— ASSIGNMENT —
Only the lines from the start of the data through the one containing "def pvDomChar (c" belong in your answer; return them exactly.

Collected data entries
-- pv_equiv track=rewrite | github.com/ecfuzz/ECFuzz | src/testValidator/run_unit_test_utils.py | group_test_by_cls
-- ===== SOURCE A (Python) =====
-- def group_test_by_cls(tests) -> dict:
--     d = {}
--     for t in tests:
--         clsname, method = t.split("#")
--         if clsname not in d:
--             d[clsname] = set()
--         d[clsname].add(method)
--     return d
-- ===== SOURCE B (Python) =====
-- def group_test_by_cls(tests) -> dict:
--     pairs = []
--     for t in tests:
--         clsname, method = t.split("#")
--         pairs.append((clsname, method))
--     return {c: {m for c2, m in pairs if c2 == c} for c, _ in pairs}
-- ===== Notes on version B (the rewrite author's own statement) =====
-- stated objective: alternative
-- what changed: Replaces the incremental dict-of-sets mutation (create-if-absent, then add) by a two-phase version: first collect all (class, method) pairs, then build the dict in one comprehension whose value for each class is a set comprehension filtering the pair list.
import Mathlib
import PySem

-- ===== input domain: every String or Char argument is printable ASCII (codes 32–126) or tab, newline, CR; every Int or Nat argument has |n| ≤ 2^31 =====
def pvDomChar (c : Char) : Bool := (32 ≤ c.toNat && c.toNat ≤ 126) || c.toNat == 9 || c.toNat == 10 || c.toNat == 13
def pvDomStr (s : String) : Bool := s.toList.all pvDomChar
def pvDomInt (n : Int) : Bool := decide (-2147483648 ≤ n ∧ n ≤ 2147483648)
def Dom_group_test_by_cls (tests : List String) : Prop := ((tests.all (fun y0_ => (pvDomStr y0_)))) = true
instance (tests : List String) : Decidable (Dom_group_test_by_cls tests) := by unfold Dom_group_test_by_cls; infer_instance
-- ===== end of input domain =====

-- B groups by first collecting the (class, method) pair list, then building the dict by a
-- comprehension that filters that list per class; same return value as A wherever A returns.

-- ===== PORT A =====
-- literal port of A: one pass, create-if-absent then add the method to the class's set
def group_test_by_cls (tests : List String) : List (String × List String) :=
  (tests.foldl (fun d t =>
    match PySem.Str.split? t "#" with
    | some [clsname, method] =>
        (if d.contains clsname then d else d.insert clsname PySem.Set.empty).modify
          clsname PySem.Set.empty (fun s => PySem.Set.add s method)
    | _ => d)  -- unreachable under Pre_ (Python raises ValueError here)
    PySem.Dict.empty).items

-- ===== PORT B =====
-- literal port of B: first loop builds the pair list, then the dict comprehension
def group_test_by_cls_alt (tests : List String) : List (String × List String) :=
  let pairs : List (String × String) :=
    tests.foldl (fun acc t =>
      let ps := (PySem.Str.split? t "#").getD []
      -- 'clsname, method = t.split("#")': unpack exactly two parts (else Python raises ValueError)
      if ps.length == 2 then acc ++ [(ps.headD "", ps.tail.headD "")] else acc)
      []
  (pairs.foldl (fun d p =>
      d.insert p.1 (PySem.Set.ofList ((pairs.filter (fun q => q.1 == p.1)).map (·.2))))
    PySem.Dict.empty).items

-- ===== PRECONDITION & SPEC =====
-- Pre_: each test splits on '#' into exactly two parts; otherwise the tuple unpacking raises ValueError in both A and B.
def Pre_group_test_by_cls (tests : List String) : Prop :=
  ∀ t ∈ tests, (PySem.Str.split? t "#").map List.length = some 2
instance (tests : List String) : Decidable (Pre_group_test_by_cls tests) := by unfold Pre_group_test_by_cls; infer_instance
def pvWitness_group_test_by_cls : List String := ["Foo#a", "Foo#b", "Bar#a", "Foo#a"]

def Spec_group_test_by_cls (tests : List String) (out : List (String × List String)) : Prop := out = group_test_by_cls_alt tests
instance (tests : List String) (out : List (String × List String)) : Decidable (Spec_group_test_by_cls tests out) := by unfold Spec_group_test_by_cls; infer_instance

-- ===== CLAIM (what is proved, stated in full; the proofs are below) =====
def Claim_equal_group_test_by_cls : Prop := ∀ (tests : List String), Dom_group_test_by_cls tests → Pre_group_test_by_cls tests → Spec_group_test_by_cls tests (group_test_by_cls tests)

-- ===== LEMMAS AND PROOFS =====

-- the pair list both ports are about, in recursive form
def pairsOf : List String → List (String × String)
  | [] => []
  | t :: rest =>
    let ps := (PySem.Str.split? t "#").getD []
    if ps.length == 2 then (ps.headD "", ps.tail.headD "") :: pairsOf rest else pairsOf rest

-- B's pair-collecting loop computes acc ++ pairsOf tests


lemma foldl_pairs_acc (tests : List String) (acc : List (String × String)) :
    tests.foldl (fun acc t =>
      let ps := (PySem.Str.split? t "#").getD []
      if ps.length == 2 then acc ++ [(ps.headD "", ps.tail.headD "")] else acc) acc
    = acc ++ pairsOf tests := by
  rw [PySem.List.foldl_append_if]
  congr 1
  induction tests with
  | nil => simp [pairsOf]
  | cons t rest ih =>
    simp only [pairsOf, List.filter_cons]
    by_cases h : (((PySem.Str.split? t "#").getD []).length == 2) = true
    · rw [if_pos h, if_pos h, List.map_cons, ih]
    · rw [if_neg h, if_neg h, ih]

-- A's compound step (create-if-absent, then add) is a single modify
lemma stepA_eq_modify (d : PySem.Dict String (PySem.Set String)) (c m : String) :
    (if d.contains c then d else d.insert c PySem.Set.empty).modify
      c PySem.Set.empty (fun s => PySem.Set.add s m)
    = d.modify c PySem.Set.empty (fun s => PySem.Set.add s m) := by
  by_cases h : d.contains c = true
  · simp [h]
  · simp only [Bool.not_eq_true] at h
    simp only [h, Bool.false_eq_true, if_false]
    apply PySem.Dict.ext
    simp only [PySem.Dict.modify, PySem.Dict.getD_insert_self, PySem.Dict.insert_insert_self,
      PySem.Dict.getD_of_not_contains d _ h]

-- A's loop over tests is the modify-loop over the pair list
lemma loopA_eq_pairs (tests : List String) (h : Pre_group_test_by_cls tests)
    (d : PySem.Dict String (PySem.Set String)) :
    tests.foldl (fun d t =>
      match PySem.Str.split? t "#" with
      | some [clsname, method] =>
          (if d.contains clsname then d else d.insert clsname PySem.Set.empty).modify
            clsname PySem.Set.empty (fun s => PySem.Set.add s method)
      | _ => d) d
    = (pairsOf tests).foldl
        (fun d p => d.modify p.1 PySem.Set.empty (fun s => PySem.Set.add s p.2)) d := by
  induction tests generalizing d with
  | nil => simp [pairsOf]
  | cons t rest ih =>
    have ht := h t (by simp)
    rcases hs : PySem.Str.split? t "#" with _ | (_ | ⟨c, _ | ⟨m, _ | _⟩⟩) <;>
      simp [hs] at ht
    have h1 : pairsOf (t :: rest) = (c, m) :: pairsOf rest := by simp [pairsOf, hs]
    have h2 : (match PySem.Str.split? t "#" with
        | some [clsname, method] =>
            (if d.contains clsname = true then d else d.insert clsname PySem.Set.empty).modify
              clsname PySem.Set.empty (fun s => PySem.Set.add s method)
        | _ => d) = d.modify c PySem.Set.empty (fun s => PySem.Set.add s m) := by
      rw [hs]; exact stepA_eq_modify d c m
    simp only [h1, List.foldl_cons]
    rw [h2]
    exact ih (fun x hx => h x (by simp [hx])) _

-- value of the modify-loop at any key
lemma getD_loopA (l : List (String × String)) (d : PySem.Dict String (PySem.Set String)) (c : String) :
    (l.foldl (fun d p => d.modify p.1 PySem.Set.empty (fun s => PySem.Set.add s p.2)) d).getD c PySem.Set.empty
    = PySem.Set.update (d.getD c PySem.Set.empty) ((l.filter (fun q => q.1 == c)).map (·.2)) := by
  induction l generalizing d with
  | nil => simp [PySem.Set.update]
  | cons p rest ih =>
    simp only [List.foldl_cons, ih]
    by_cases h : p.1 = c
    · subst h
      simp [PySem.Dict.getD_modify_self, PySem.Set.update_cons]
    · have hne : c ≠ p.1 := fun hh => h hh.symm
      simp [PySem.Dict.getD_modify_of_ne _ _ _ hne, h]

-- value of B's insert-loop at any key
lemma getD_loopB (l : List (String × String)) (V : String → PySem.Set String)
    (d : PySem.Dict String (PySem.Set String)) (c : String) :
    (l.foldl (fun d p => d.insert p.1 (V p.1)) d).getD c PySem.Set.empty
    = if c ∈ l.map (·.1) then V c else d.getD c PySem.Set.empty := by
  induction l generalizing d with
  | nil => simp
  | cons p rest ih =>
    simp only [List.foldl_cons, ih, List.map_cons, List.mem_cons]
    by_cases h : c ∈ rest.map (·.1)
    · simp [h]
    · by_cases hc : c = p.1 <;> simp [h, hc, PySem.Dict.getD_insert]

-- the two grouped dicts have the same items, for any pair list
lemma items_eq (l : List (String × String)) :
    (l.foldl (fun d p => d.modify p.1 PySem.Set.empty (fun s => PySem.Set.add s p.2))
        PySem.Dict.empty).items
    = (l.foldl (fun d p =>
          d.insert p.1 (PySem.Set.ofList ((l.filter (fun q => q.1 == p.1)).map (·.2))))
        PySem.Dict.empty).items := by
  have hkA : (l.foldl (fun d p => d.modify p.1 PySem.Set.empty (fun s => PySem.Set.add s p.2))
      PySem.Dict.empty).keys = PySem.Set.ofList (l.map (·.1)) := by
    rw [PySem.Dict.keys_foldl_modify_key l (·.1) PySem.Set.empty
      (fun _ p s => PySem.Set.add s p.2)]
    simp [PySem.Set.update_nil_left]
  have hkB : (l.foldl (fun d p =>
      d.insert p.1 (PySem.Set.ofList ((l.filter (fun q => q.1 == p.1)).map (·.2))))
      PySem.Dict.empty).keys = PySem.Set.ofList (l.map (·.1)) := by
    rw [PySem.Dict.keys_foldl_insert_key l (·.1)
      (fun _ p => PySem.Set.ofList ((l.filter (fun q => q.1 == p.1)).map (·.2)))]
    simp [PySem.Set.update_nil_left]
  rw [PySem.Dict.items_eq_map_keys _ (by rw [hkA]; exact PySem.Set.nodup_ofList _) PySem.Set.empty,
      PySem.Dict.items_eq_map_keys _ (by rw [hkB]; exact PySem.Set.nodup_ofList _) PySem.Set.empty,
      hkA, hkB]
  apply List.map_congr_left
  intro k hk
  have hk' : k ∈ l.map (·.1) := (PySem.Set.mem_ofList _ _).1 hk
  have hA := getD_loopA l PySem.Dict.empty k
  have hB := getD_loopB l
    (fun c => PySem.Set.ofList ((l.filter (fun q => q.1 == c)).map (·.2))) PySem.Dict.empty k
  simp only [hk', if_true] at hB
  simp only [PySem.Dict.getD_empty, PySem.Set.update_empty] at hA
  rw [hA, hB]

-- ===== VERDICT (by name: the statement is the Claim_ definition above) =====
theorem group_test_by_cls_spec : Claim_equal_group_test_by_cls := by
  intro tests _ hpre
  unfold Spec_group_test_by_cls group_test_by_cls group_test_by_cls_alt
  rw [loopA_eq_pairs tests hpre, foldl_pairs_acc]
  simp only [List.nil_append]
  exact items_eq (pairsOf tests)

— REPLY TO THE EXERCISE —
-- pv_equiv track=rewrite | github.com/ecfuzz/ECFuzz | src/testValidator/run_unit_test_utils.py | group_test_by_cls
-- ===== SOURCE A (Python) =====
-- def group_test_by_cls(tests) -> dict:
--     d = {}
--     for t in tests:
--         clsname, method = t.split("#")
--         if clsname not in d:
--             d[clsname] = set()
--         d[clsname].add(method)
--     return d
-- ===== SOURCE B (Python) =====
-- def group_test_by_cls(tests) -> dict:
--     pairs = []
--     for t in tests:
--         clsname, method = t.split("#")
--         pairs.append((clsname, method))
--     return {c: {m for c2, m in pairs if c2 == c} for c, _ in pairs}
-- ===== Notes on version B (the rewrite author's own statement) =====
-- stated objective: alternative
-- what changed: Replaces the incremental dict-of-sets mutation (create-if-absent, then add) by a two-phase version: first collect all (class, method) pairs, then build the dict in one comprehension whose value for each class is a set comprehension filtering the pair list.
import Mathlib
import PySem

-- ===== input domain: every String or Char argument is printable ASCII (codes 32–126) or tab, newline, CR; every Int or Nat argument has |n| ≤ 2^31 =====
def pvDomChar (c : Char) : Bool := (32 ≤ c.toNat && c.toNat ≤ 126) || c.toNat == 9 || c.toNat == 10 || c.toNat == 13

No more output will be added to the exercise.